Take the lines below beginning at the line that has "let sorted_indices : List" and stopping after the line that has "by_cases hv : v = last", and print them exactly as they are, with no other lines.

****************************************

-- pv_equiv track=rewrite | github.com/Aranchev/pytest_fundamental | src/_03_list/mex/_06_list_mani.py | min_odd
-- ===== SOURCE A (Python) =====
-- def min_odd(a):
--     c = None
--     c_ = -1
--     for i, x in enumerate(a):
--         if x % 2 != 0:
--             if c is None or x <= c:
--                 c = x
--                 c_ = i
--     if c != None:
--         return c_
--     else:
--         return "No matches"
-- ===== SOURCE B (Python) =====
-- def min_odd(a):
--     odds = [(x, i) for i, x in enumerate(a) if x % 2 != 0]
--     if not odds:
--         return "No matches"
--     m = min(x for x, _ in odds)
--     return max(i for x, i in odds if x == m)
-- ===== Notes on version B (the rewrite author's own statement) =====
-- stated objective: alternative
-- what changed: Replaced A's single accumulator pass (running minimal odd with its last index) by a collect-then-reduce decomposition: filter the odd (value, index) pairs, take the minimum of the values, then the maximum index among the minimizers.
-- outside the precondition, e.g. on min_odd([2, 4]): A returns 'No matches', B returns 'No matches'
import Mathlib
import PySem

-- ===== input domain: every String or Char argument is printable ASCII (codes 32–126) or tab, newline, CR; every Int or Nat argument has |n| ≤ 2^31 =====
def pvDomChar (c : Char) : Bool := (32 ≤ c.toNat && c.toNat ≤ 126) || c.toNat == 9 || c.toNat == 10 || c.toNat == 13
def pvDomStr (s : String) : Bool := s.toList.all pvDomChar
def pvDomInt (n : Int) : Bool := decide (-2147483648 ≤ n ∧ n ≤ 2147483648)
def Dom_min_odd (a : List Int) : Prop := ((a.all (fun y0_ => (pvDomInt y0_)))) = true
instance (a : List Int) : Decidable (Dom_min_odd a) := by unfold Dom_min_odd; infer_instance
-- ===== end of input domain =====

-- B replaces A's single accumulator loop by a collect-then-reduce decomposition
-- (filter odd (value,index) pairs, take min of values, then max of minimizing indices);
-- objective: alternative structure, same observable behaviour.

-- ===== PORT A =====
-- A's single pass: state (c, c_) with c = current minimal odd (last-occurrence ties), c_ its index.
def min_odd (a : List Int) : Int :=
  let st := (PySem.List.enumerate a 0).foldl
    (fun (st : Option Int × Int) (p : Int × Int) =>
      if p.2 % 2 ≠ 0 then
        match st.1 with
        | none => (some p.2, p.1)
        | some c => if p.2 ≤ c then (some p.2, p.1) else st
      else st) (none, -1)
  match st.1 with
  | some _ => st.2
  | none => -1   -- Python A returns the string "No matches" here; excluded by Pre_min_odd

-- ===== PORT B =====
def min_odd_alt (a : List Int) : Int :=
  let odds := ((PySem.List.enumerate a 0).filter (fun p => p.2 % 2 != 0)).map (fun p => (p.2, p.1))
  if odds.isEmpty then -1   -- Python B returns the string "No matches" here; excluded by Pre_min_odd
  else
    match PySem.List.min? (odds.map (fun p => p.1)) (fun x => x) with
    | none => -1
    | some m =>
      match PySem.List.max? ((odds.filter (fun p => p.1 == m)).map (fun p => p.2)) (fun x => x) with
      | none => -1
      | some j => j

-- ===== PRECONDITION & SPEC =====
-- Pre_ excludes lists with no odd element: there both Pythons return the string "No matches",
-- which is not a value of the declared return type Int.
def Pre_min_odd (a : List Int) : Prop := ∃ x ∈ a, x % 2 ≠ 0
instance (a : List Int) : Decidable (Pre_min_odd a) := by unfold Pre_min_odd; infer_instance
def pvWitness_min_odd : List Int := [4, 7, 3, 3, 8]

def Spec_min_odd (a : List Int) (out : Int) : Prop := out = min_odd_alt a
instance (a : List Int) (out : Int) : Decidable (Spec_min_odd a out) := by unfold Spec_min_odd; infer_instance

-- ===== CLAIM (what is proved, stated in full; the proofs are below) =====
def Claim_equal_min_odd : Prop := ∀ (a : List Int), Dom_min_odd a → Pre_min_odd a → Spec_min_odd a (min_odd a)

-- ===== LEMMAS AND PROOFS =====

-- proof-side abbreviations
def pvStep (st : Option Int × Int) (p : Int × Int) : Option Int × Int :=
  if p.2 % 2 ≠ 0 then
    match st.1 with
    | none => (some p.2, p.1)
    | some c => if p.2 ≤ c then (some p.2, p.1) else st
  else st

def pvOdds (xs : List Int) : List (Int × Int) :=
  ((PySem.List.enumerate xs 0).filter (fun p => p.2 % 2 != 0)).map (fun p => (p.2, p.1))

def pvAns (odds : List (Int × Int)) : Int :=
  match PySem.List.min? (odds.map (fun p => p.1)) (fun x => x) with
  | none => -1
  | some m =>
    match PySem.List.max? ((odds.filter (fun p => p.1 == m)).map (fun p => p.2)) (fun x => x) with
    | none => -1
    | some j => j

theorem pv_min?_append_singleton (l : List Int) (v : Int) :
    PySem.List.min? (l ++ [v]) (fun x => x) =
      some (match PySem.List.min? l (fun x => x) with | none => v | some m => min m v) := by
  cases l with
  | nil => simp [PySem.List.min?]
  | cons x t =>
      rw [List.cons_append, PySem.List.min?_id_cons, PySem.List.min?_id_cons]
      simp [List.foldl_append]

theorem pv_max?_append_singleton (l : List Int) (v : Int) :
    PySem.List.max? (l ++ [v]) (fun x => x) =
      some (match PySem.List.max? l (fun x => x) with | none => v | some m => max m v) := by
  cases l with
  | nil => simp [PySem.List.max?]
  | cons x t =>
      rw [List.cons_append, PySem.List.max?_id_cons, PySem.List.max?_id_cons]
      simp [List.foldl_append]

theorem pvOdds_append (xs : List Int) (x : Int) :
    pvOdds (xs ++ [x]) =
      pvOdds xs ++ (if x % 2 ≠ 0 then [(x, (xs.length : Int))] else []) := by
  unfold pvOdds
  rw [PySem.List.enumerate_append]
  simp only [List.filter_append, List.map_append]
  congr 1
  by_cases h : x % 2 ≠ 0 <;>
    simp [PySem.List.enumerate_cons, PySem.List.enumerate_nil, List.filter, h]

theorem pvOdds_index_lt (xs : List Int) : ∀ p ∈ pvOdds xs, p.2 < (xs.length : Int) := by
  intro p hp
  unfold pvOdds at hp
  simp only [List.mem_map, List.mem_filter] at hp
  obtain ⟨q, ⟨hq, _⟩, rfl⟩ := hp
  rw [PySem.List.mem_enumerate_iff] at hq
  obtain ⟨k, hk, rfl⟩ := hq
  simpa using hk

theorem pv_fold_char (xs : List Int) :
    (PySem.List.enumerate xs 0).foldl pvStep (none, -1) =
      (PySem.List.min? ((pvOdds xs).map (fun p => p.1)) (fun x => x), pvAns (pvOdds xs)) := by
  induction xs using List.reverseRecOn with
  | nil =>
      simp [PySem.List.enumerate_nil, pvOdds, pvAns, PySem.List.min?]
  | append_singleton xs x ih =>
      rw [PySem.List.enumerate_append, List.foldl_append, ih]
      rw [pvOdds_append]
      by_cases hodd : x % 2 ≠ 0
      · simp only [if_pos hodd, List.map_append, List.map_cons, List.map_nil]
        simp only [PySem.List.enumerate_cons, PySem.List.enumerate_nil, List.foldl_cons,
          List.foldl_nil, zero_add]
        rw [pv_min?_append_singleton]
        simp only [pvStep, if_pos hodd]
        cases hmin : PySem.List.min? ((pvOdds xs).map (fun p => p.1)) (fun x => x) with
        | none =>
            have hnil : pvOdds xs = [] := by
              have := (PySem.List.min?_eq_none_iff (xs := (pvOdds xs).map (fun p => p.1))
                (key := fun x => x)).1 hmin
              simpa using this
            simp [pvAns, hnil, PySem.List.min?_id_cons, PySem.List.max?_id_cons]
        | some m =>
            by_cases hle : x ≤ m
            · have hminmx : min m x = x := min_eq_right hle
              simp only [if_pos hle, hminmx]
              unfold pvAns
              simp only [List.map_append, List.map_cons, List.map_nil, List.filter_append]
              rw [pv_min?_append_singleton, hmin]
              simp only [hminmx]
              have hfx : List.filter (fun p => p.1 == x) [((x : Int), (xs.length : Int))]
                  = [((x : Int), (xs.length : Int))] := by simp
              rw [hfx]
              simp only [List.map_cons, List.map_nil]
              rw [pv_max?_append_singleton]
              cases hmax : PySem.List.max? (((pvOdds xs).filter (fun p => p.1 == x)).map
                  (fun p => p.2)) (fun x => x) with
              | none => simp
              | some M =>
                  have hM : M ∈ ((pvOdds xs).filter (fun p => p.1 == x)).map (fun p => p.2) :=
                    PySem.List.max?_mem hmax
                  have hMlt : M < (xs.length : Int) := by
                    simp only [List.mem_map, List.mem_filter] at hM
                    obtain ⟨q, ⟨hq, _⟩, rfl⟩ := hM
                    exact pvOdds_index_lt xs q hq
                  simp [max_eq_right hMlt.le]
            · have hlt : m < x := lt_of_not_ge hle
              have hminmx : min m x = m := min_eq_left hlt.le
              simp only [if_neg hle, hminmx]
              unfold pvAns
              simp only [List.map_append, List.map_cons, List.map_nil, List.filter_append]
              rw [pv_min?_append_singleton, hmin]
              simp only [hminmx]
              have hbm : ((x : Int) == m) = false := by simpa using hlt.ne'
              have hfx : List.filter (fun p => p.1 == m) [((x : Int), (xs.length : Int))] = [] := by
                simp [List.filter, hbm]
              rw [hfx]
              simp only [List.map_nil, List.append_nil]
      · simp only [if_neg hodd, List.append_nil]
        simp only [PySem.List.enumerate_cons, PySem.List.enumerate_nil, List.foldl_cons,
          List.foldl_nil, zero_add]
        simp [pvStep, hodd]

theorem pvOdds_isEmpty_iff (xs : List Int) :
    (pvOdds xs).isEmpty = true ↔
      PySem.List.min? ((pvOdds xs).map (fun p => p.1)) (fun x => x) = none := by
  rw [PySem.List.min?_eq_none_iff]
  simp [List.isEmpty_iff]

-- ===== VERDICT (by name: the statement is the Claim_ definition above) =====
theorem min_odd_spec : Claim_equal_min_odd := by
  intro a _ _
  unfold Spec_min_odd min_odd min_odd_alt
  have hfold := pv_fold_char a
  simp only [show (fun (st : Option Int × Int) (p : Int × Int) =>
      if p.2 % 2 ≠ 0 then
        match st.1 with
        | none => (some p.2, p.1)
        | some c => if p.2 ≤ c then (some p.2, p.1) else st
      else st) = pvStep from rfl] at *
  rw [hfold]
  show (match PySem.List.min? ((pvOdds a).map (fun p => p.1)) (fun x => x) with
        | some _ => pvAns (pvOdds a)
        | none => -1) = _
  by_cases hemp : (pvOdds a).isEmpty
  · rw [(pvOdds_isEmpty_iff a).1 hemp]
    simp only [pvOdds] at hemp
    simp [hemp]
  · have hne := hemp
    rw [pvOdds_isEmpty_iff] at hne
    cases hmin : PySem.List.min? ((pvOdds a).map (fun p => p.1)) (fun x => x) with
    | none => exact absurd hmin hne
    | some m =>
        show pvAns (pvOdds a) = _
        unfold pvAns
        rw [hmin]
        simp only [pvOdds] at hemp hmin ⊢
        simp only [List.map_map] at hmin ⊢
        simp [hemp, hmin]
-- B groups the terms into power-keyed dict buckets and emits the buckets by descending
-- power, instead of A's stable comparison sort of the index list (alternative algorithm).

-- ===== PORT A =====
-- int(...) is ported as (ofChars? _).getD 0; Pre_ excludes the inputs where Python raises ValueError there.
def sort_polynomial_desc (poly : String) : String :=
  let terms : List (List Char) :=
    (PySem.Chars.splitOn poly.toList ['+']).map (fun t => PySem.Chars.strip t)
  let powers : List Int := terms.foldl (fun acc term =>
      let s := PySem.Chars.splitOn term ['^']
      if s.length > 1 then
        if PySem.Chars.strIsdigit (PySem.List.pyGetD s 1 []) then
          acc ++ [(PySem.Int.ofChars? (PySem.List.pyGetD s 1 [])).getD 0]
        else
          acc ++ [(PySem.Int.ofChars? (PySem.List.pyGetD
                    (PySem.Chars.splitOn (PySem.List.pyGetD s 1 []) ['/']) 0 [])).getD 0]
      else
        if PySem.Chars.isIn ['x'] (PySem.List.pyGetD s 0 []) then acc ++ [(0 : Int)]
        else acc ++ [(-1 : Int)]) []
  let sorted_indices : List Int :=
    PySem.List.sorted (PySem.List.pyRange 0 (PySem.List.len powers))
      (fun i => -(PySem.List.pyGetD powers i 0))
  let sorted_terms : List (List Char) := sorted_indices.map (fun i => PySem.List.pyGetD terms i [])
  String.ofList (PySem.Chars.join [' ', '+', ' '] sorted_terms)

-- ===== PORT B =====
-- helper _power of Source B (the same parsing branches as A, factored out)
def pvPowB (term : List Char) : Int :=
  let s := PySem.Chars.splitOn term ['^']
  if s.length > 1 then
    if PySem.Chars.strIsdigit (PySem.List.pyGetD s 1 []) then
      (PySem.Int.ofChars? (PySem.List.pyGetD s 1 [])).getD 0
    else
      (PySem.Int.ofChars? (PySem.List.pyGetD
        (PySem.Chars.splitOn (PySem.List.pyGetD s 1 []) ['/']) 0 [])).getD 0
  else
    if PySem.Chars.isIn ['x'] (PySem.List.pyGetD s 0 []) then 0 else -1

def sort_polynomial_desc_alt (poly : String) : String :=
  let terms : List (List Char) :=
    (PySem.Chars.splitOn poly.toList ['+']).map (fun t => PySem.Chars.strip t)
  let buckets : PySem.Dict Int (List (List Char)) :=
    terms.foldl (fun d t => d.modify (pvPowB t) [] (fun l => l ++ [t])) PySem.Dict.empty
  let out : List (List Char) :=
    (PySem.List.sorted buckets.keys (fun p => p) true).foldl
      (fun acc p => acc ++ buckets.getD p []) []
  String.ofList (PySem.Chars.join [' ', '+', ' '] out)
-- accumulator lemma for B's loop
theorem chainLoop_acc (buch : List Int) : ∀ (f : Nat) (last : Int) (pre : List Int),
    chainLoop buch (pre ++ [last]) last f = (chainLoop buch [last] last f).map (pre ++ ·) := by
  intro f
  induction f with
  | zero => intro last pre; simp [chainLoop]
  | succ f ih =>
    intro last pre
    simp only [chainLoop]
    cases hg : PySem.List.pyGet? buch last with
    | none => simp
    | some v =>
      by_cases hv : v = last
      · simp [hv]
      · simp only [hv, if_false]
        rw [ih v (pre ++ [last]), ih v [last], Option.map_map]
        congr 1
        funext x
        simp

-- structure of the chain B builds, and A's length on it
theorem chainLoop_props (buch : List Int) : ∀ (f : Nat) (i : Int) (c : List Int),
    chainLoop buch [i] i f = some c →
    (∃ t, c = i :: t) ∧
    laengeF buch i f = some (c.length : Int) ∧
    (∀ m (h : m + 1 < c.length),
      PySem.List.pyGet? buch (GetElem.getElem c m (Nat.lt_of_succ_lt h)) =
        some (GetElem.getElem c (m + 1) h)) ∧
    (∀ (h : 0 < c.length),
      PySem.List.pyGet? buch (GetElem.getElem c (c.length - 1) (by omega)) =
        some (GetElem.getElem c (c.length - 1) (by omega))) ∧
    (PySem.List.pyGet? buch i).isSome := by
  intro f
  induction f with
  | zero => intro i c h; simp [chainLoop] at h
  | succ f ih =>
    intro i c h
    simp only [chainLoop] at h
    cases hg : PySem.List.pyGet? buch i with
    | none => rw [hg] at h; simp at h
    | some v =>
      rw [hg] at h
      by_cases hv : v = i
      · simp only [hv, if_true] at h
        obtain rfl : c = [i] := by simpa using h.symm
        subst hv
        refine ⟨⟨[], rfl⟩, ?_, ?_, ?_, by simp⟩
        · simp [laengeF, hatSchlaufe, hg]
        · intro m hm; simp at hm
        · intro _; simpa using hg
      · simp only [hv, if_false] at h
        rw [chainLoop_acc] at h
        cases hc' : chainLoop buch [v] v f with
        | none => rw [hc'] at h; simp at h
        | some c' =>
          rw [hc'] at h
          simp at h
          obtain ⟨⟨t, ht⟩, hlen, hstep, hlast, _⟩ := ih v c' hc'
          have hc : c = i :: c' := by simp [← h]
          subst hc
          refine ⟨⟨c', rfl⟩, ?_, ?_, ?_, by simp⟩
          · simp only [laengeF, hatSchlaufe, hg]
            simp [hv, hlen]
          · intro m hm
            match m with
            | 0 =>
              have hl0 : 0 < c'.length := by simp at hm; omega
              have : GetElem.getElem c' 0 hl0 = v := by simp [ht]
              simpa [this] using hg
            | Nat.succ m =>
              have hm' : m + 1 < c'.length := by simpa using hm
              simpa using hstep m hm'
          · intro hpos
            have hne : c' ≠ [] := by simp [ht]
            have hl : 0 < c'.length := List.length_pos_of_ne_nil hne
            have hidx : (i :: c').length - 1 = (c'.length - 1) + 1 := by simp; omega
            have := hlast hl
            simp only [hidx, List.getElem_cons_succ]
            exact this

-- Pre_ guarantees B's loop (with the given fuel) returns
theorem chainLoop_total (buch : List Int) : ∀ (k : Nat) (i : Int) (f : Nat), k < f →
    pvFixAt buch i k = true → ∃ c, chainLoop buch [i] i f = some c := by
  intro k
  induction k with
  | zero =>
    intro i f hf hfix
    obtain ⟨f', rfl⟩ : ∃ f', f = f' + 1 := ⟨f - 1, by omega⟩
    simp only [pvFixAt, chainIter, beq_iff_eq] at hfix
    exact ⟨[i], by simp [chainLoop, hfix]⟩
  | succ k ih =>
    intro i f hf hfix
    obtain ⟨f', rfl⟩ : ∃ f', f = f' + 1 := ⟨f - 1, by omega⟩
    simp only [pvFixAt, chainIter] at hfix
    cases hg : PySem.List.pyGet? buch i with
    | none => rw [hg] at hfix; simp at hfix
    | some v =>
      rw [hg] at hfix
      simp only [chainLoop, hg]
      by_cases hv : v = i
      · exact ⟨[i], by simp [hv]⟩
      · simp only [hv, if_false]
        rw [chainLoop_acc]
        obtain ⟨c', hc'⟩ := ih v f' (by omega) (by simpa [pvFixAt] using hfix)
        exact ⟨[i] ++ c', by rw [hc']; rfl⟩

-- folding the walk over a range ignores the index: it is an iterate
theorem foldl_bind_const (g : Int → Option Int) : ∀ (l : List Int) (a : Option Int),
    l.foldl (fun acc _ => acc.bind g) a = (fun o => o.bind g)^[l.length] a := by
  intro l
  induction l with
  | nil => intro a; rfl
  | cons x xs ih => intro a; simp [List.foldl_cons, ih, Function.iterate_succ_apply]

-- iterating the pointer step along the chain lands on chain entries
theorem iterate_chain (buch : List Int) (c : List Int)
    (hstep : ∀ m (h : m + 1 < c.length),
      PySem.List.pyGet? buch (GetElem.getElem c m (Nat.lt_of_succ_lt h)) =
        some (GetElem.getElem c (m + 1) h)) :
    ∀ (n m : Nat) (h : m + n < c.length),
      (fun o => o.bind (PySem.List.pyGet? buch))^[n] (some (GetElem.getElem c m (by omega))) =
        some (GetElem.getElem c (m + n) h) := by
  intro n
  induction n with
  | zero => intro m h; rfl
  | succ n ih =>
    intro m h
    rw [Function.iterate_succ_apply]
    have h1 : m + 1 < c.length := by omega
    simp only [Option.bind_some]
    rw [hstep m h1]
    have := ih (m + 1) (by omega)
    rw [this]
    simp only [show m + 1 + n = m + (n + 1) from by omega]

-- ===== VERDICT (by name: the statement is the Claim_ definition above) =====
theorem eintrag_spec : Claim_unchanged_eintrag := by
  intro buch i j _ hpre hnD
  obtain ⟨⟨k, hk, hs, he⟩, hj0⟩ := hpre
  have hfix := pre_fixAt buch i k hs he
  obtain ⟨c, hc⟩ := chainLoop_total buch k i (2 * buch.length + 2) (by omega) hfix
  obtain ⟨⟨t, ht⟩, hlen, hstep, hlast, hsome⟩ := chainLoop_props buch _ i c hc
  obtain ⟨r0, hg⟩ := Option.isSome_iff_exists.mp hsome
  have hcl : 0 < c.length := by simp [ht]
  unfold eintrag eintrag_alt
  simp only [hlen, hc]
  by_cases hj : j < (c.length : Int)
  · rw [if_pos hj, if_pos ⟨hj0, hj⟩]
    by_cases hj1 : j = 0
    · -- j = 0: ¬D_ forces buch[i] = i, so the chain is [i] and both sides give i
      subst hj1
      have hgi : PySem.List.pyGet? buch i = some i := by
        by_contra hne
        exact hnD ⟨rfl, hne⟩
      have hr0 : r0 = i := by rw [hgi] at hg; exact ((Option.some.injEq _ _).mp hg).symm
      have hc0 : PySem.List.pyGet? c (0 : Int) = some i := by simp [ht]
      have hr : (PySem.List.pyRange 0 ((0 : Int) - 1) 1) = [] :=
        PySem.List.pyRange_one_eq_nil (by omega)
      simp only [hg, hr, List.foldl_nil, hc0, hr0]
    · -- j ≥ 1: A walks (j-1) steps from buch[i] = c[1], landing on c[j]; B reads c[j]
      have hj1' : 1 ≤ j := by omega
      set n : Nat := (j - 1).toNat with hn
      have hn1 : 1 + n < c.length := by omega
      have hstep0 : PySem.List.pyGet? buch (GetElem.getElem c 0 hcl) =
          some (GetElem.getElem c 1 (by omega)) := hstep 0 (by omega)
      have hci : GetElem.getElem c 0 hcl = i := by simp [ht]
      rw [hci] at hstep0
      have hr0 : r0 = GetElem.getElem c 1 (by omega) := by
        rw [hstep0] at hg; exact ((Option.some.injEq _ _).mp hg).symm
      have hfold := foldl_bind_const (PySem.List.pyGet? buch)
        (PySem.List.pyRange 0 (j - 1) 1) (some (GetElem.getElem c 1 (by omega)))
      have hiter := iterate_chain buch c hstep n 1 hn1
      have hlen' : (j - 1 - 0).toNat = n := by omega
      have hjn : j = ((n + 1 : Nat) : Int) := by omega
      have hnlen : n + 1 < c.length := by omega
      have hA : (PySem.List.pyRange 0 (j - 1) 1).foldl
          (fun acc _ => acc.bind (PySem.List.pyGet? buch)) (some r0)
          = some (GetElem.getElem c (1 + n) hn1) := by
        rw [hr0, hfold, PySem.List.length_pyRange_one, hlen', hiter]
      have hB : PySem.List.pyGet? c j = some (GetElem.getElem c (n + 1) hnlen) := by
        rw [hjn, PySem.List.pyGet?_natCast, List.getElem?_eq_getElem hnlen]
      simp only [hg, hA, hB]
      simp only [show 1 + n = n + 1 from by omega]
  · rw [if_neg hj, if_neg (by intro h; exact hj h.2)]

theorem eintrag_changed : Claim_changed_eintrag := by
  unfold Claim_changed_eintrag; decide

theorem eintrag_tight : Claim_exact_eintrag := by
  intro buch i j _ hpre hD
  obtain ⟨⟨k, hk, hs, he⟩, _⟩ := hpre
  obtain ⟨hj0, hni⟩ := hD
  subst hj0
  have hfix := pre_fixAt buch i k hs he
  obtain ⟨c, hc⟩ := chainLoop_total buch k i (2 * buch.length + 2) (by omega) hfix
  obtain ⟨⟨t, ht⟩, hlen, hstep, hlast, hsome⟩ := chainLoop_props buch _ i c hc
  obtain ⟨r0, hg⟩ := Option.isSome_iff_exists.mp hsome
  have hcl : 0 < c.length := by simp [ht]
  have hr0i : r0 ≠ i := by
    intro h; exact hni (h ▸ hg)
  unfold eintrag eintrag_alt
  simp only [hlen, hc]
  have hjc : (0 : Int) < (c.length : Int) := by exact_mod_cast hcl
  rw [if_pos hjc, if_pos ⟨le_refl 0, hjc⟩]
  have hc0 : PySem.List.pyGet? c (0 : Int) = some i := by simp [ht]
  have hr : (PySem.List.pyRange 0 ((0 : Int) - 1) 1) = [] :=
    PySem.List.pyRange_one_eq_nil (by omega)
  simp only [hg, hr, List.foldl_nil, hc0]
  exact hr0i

****************************************

# Task output
  let sorted_indices : List Int :=
    PySem.List.sorted (PySem.List.pyRange 0 (PySem.List.len powers))
      (fun i => -(PySem.List.pyGetD powers i 0))
  let sorted_terms : List (List Char) := sorted_indices.map (fun i => PySem.List.pyGetD terms i [])
  String.ofList (PySem.Chars.join [' ', '+', ' '] sorted_terms)

-- ===== PORT B =====
-- helper _power of Source B (the same parsing branches as A, factored out)
def pvPowB (term : List Char) : Int :=
  let s := PySem.Chars.splitOn term ['^']
  if s.length > 1 then
    if PySem.Chars.strIsdigit (PySem.List.pyGetD s 1 []) then
      (PySem.Int.ofChars? (PySem.List.pyGetD s 1 [])).getD 0
    else
      (PySem.Int.ofChars? (PySem.List.pyGetD
        (PySem.Chars.splitOn (PySem.List.pyGetD s 1 []) ['/']) 0 [])).getD 0
  else
    if PySem.Chars.isIn ['x'] (PySem.List.pyGetD s 0 []) then 0 else -1

def sort_polynomial_desc_alt (poly : String) : String :=
  let terms : List (List Char) :=
    (PySem.Chars.splitOn poly.toList ['+']).map (fun t => PySem.Chars.strip t)
  let buckets : PySem.Dict Int (List (List Char)) :=
    terms.foldl (fun d t => d.modify (pvPowB t) [] (fun l => l ++ [t])) PySem.Dict.empty
  let out : List (List Char) :=
    (PySem.List.sorted buckets.keys (fun p => p) true).foldl
      (fun acc p => acc ++ buckets.getD p []) []
  String.ofList (PySem.Chars.join [' ', '+', ' '] out)
-- accumulator lemma for B's loop
theorem chainLoop_acc (buch : List Int) : ∀ (f : Nat) (last : Int) (pre : List Int),
    chainLoop buch (pre ++ [last]) last f = (chainLoop buch [last] last f).map (pre ++ ·) := by
  intro f
  induction f with
  | zero => intro last pre; simp [chainLoop]
  | succ f ih =>
    intro last pre
    simp only [chainLoop]
    cases hg : PySem.List.pyGet? buch last with
    | none => simp
    | some v =>
      by_cases hv : v = last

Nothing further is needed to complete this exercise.